What are the chances that Reagan can, before then, recapture the initiative? The White House is divided on basic strategy. One group wants the Administration to work with elements of the Democratic majorities to forge ad hoc coalitions on specific issues. Another believes the President should play hardball by vetoing any legislation that violates the tenets of Reaganism and firing back with bold moves like early deployment of the Strategic Defense Initiative.
These strategies were mirrored in two competing drafts of the State of the Union speech. One, written by Presidential Assistant Dennis Thomas, consisted mostly of a laundry list of legislative proposals. The conservatives, led by Speechwriter Anthony Dolan, contributed an unsolicited draft that took a sharply aggressive line: it would have committed the President to push for a constitutional convention to draft a balanced-budget amendment. Reagan rejected both and chose a third draft written by Ken Khachigian, a former White House speechwriter who was called back from California for this effort. Though Khachigian's lyrical prose is well suited to Reagan's natural speech rhythms, the final talk was too familiar and vague to change any minds, in Congress or, apparently, around the country.
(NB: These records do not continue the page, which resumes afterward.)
-- pv_equiv track=rewrite | github.com/DiamondLightSource/scaup-backend | src/sample_handling/utils/generic.py | pascal_to_title
-- ===== SOURCE A (Python) =====
-- def pascal_to_title(original_str: str):
--     """Convert a pascal-cased string to a capitalised title"""
--
--     new_strs: list[str] = []
--     new_str = ""
--
--     for char in original_str:
--         if char.isupper():
--             new_strs.append(new_str.capitalize())
--             new_str = ""
--
--         new_str += char
--
--     new_strs.append(new_str.capitalize())
--
--     return " ".join(new_strs)
-- ===== SOURCE B (Python) =====
-- def pascal_to_title(original_str: str):
--     """Convert a pascal-cased string to a capitalised title"""
--     bounds = [i for i, c in enumerate(original_str) if c.isupper()]
--     segments = []
--     prev = 0
--     for i in bounds:
--         segments.append(original_str[prev:i])
--         prev = i
--     segments.append(original_str[prev:])
--     return " ".join(seg.capitalize() for seg in segments)
-- ===== Notes on version B (the rewrite author's own statement) =====
-- stated objective: alternative
-- what changed: B first computes the uppercase boundary positions with enumerate, then slices the string at those cut points and joins the capitalized slices, instead of A's single pass that grows a current-word accumulator character by character.
import Mathlib
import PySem

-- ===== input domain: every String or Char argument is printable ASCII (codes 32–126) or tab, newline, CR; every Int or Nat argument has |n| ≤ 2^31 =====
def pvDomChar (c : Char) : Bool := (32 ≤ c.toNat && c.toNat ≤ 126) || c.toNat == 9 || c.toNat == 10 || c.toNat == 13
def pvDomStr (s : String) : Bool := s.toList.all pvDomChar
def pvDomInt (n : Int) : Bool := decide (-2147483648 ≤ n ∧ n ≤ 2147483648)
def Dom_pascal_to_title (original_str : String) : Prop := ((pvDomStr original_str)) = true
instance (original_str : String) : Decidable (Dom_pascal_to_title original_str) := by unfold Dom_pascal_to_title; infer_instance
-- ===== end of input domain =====

-- B slices the string at the uppercase positions instead of A's char-by-char accumulator (alternative decomposition, same cost).

-- Python str.capitalize(): first char uppercased, rest lowercased — exact on the ASCII domain
def pvCapitalize (cs : List Char) : List Char :=
  match cs with
  | [] => []
  | c :: rest => PySem.Chars.upperChar c :: rest.map PySem.Chars.lowerChar

-- ===== PORT A =====
def pascal_to_title (original_str : String) : String :=
  let st := original_str.toList.foldl
    (fun (acc : List (List Char) × List Char) char =>
      if PySem.Str.isupper char then (acc.1 ++ [pvCapitalize acc.2], [char])
      else (acc.1, acc.2 ++ [char]))
    ([], [])
  String.ofList (PySem.Chars.join [' '] (st.1 ++ [pvCapitalize st.2]))

-- ===== PORT B =====
def pascal_to_title_alt (original_str : String) : String :=
  let cs := original_str.toList
  let bounds := (PySem.List.enumerate cs 0).filterMap
    (fun p => if PySem.Str.isupper p.2 then some p.1 else none)
  let st := bounds.foldl
    (fun (acc : List (List Char) × Int) i =>
      (acc.1 ++ [PySem.List.slice cs (some acc.2) (some i)], i))
    ([], 0)
  let segments := st.1 ++ [PySem.List.slice cs (some st.2) none]
  String.ofList (PySem.Chars.join [' '] (segments.map pvCapitalize))

-- ===== PRECONDITION & SPEC =====
def Spec_pascal_to_title (original_str : String) (out : String) : Prop := out = pascal_to_title_alt original_str
instance (original_str : String) (out : String) : Decidable (Spec_pascal_to_title original_str out) := by unfold Spec_pascal_to_title; infer_instance

-- ===== CLAIM (what is proved, stated in full; the proofs are below) =====
def Claim_equal_pascal_to_title : Prop := ∀ (original_str : String), Dom_pascal_to_title original_str → Spec_pascal_to_title original_str (pascal_to_title original_str)

-- ===== LEMMAS AND PROOFS =====

-- absolute indices of uppercase chars in the suffix xs that starts at position i
def upsFrom : List Char → Nat → List Nat
  | [], _ => []
  | c :: t, i => if PySem.Str.isupper c then i :: upsFrom t (i + 1) else upsFrom t (i + 1)

-- the raw (uncapitalized) segments A's loop produces, given the current segment cur
def splitRaw : List Char → List Char → List (List Char)
  | cur, [] => [cur]
  | cur, c :: t =>
    if PySem.Str.isupper c then cur :: splitRaw [c] t else splitRaw (cur ++ [c]) t

-- the segments B's slicing produces, from cut points bs and previous cut p
def cutSegs (cs : List Char) : Nat → List Nat → List (List Char)
  | p, [] => [cs.drop p]
  | p, b :: rest => ((cs.drop p).take (b - p)) :: cutSegs cs b rest

theorem enum_filter (xs : List Char) (i : Nat) :
    (PySem.List.enumerate xs (i : Int)).filterMap
        (fun p => if PySem.Str.isupper p.2 then some p.1 else none)
      = (upsFrom xs i).map (fun n : Nat => (n : Int)) := by
  induction xs generalizing i with
  | nil => simp [upsFrom]
  | cons c t ih =>
    rw [PySem.List.enumerate_cons]
    have : ((i : Int) + 1) = ((i + 1 : Nat) : Int) := by push_cast; ring
    simp only [List.filterMap_cons, upsFrom, this, ih]
    by_cases h : PySem.Str.isupper c <;> simp [h]

theorem foldA (xs : List Char) (acc : List (List Char)) (cur : List Char) :
    (let r := xs.foldl
      (fun (acc : List (List Char) × List Char) char =>
        if PySem.Str.isupper char then (acc.1 ++ [pvCapitalize acc.2], [char])
        else (acc.1, acc.2 ++ [char])) (acc, cur)
     r.1 ++ [pvCapitalize r.2]) = acc ++ (splitRaw cur xs).map pvCapitalize := by
  induction xs generalizing acc cur with
  | nil => simp [splitRaw]
  | cons c t ih =>
    by_cases h : PySem.Str.isupper c <;>
      simp [List.foldl_cons, h, splitRaw, ih]

theorem foldB (cs : List Char) (bs : List Nat) (p : Nat) (acc : List (List Char)) :
    (let r := (bs.map (fun n : Nat => (n : Int))).foldl
      (fun (acc : List (List Char) × Int) i =>
        (acc.1 ++ [PySem.List.slice cs (some acc.2) (some i)], i)) (acc, (p : Int))
     r.1 ++ [PySem.List.slice cs (some r.2) none]) = acc ++ cutSegs cs p bs := by
  induction bs generalizing p acc with
  | nil => simp [cutSegs, PySem.List.slice_from_natCast]
  | cons b rest ih =>
    rw [List.map_cons, List.foldl_cons, ih, cutSegs, PySem.List.slice_natCast]
    simp

theorem cut_eq_split (cs : List Char) (xs : List Char) (p s : Nat)
    (hle : s ≤ p) (hlen : p - s ≤ (cs.drop s).length)
    (hdec : cs.drop s = (cs.drop s).take (p - s) ++ xs) :
    cutSegs cs s (upsFrom xs p) = splitRaw ((cs.drop s).take (p - s)) xs := by
  induction xs generalizing p s with
  | nil =>
    simp only [upsFrom, cutSegs, splitRaw]
    rw [List.append_nil] at hdec
    rw [← hdec]
  | cons c t ih =>
    have hlen' : ((cs.drop s).take (p - s)).length = p - s :=
      by rw [List.length_take]; omega
    have hdropp : cs.drop p = c :: t := by
      have : cs.drop p = (cs.drop s).drop (p - s) := by
        rw [List.drop_drop]; congr 1; omega
      rw [this, hdec, List.drop_left' hlen']
    have hL : (cs.drop s).length = (p - s) + 1 + t.length := by
      have h3 := congrArg List.length hdec
      rw [List.length_append, hlen', List.length_cons] at h3
      omega
    by_cases h : PySem.Str.isupper c
    · simp only [upsFrom, h, if_true, cutSegs, splitRaw]
      have h1 : (cs.drop p).take (p + 1 - p) = [c] := by
        rw [hdropp]; simp
      have := ih (p := p + 1) (s := p) (by omega)
        (by rw [hdropp]; simp)
        (by rw [h1, hdropp]; simp)
      rw [h1] at this
      rw [this]
    · have h2 : (cs.drop s).take (p + 1 - s) = (cs.drop s).take (p - s) ++ [c] := by
        conv_lhs => rw [hdec]
        rw [List.take_append, List.take_of_length_le (by omega), hlen']
        have h4 : p + 1 - s - (p - s) = 1 := by omega
        rw [h4]
        simp
      have hrec := ih (p := p + 1) (s := s) (by omega)
        (by omega)
        (by rw [h2]; conv_lhs => rw [hdec]
            simp)
      rw [h2] at hrec
      simp only [upsFrom, h, splitRaw]
      simp only [Bool.false_eq_true, if_false]
      exact hrec

theorem pascal_to_title_spec : Claim_equal_pascal_to_title := by
  intro s _
  unfold Spec_pascal_to_title pascal_to_title pascal_to_title_alt
  have hz : (0 : Int) = ((0 : Nat) : Int) := rfl
  simp only [enum_filter s.toList 0, hz, foldB, foldA]
  have := cut_eq_split s.toList s.toList 0 0 (le_refl 0) (by simp) (by simp)
  simp only [List.drop_zero, Nat.sub_self, List.take_zero] at this
  rw [this]
  simp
The most basic problem is that the Administration, after six years in office, is running low on intellectual energy. To some extent that is inevitable, and particularly for a conservative presidency dedicated to reducing the power of Government; sweeping new programs, to put it mildly, are not its forte. All in all, a sense is growing in Washington that the creative period of the Reagan Administration is over, and the prospect is for two years of drift while the thoughts of the nation turn increasingly to the post-Reagan era about to begin. Some longtime Reagan loyalists outside the Government even find that a benign idea. Asks one veteran of the first term: "Is it so bad to have two years of comfortableness?"
That assuredly is not Reagan's view, but in his efforts to regain momentum he is handicapped by problems other than the temporary idleness enforced by his health. More than most Presidents, Reagan is dependent on the help of savvy aides, which he got during his first term. Right now, though, he is surrounded by inexperienced and unimaginative assistants; one of the brightest members of the current crew, Mitch Daniels, resigned over the weekend. As always, the President is detached from the details of policy and reluctant to crack heads. As a result, Secretary of State George Shultz and Secretary of Defense Caspar Weinberger continue to battle inconclusively about early deployment of SDI while some Cabinet members whisper, unavailingly but unrestrainedly, about a palace revolt against Chief of Staff Donald Regan. One White House official compares the President's role in this bickering to a "king in his declining years when all the barons start jockeying."
Reagan all but certainly retains too solid a reserve of goodwill to be mortally wounded or discredited. But the country seems on the verge of passing him by, looking beyond his term rather than worrying about how its last two years will play out. Instead of forcing out all the details of Iranscam as quickly as possible, as Reagan pledged, his White House has pretty much hunkered down and volunteered nothing until other sources forced it out. The upshot is that the drip-drip of new Iranscam disclosures will become a kind of water torture, regularly reminding him -- and the nation -- of his failings. On other matters he seems destined to alternate between feisty confrontation and conciliation with congressional Democrats, and to attempt now and again to resurrect his oratorical powers. As Political Analyst Kevin Phillips puts it, he is likely to "muddle through with considerable strain." Reagan may still reverse such judgments, but the State of the Union speech did not start any such process.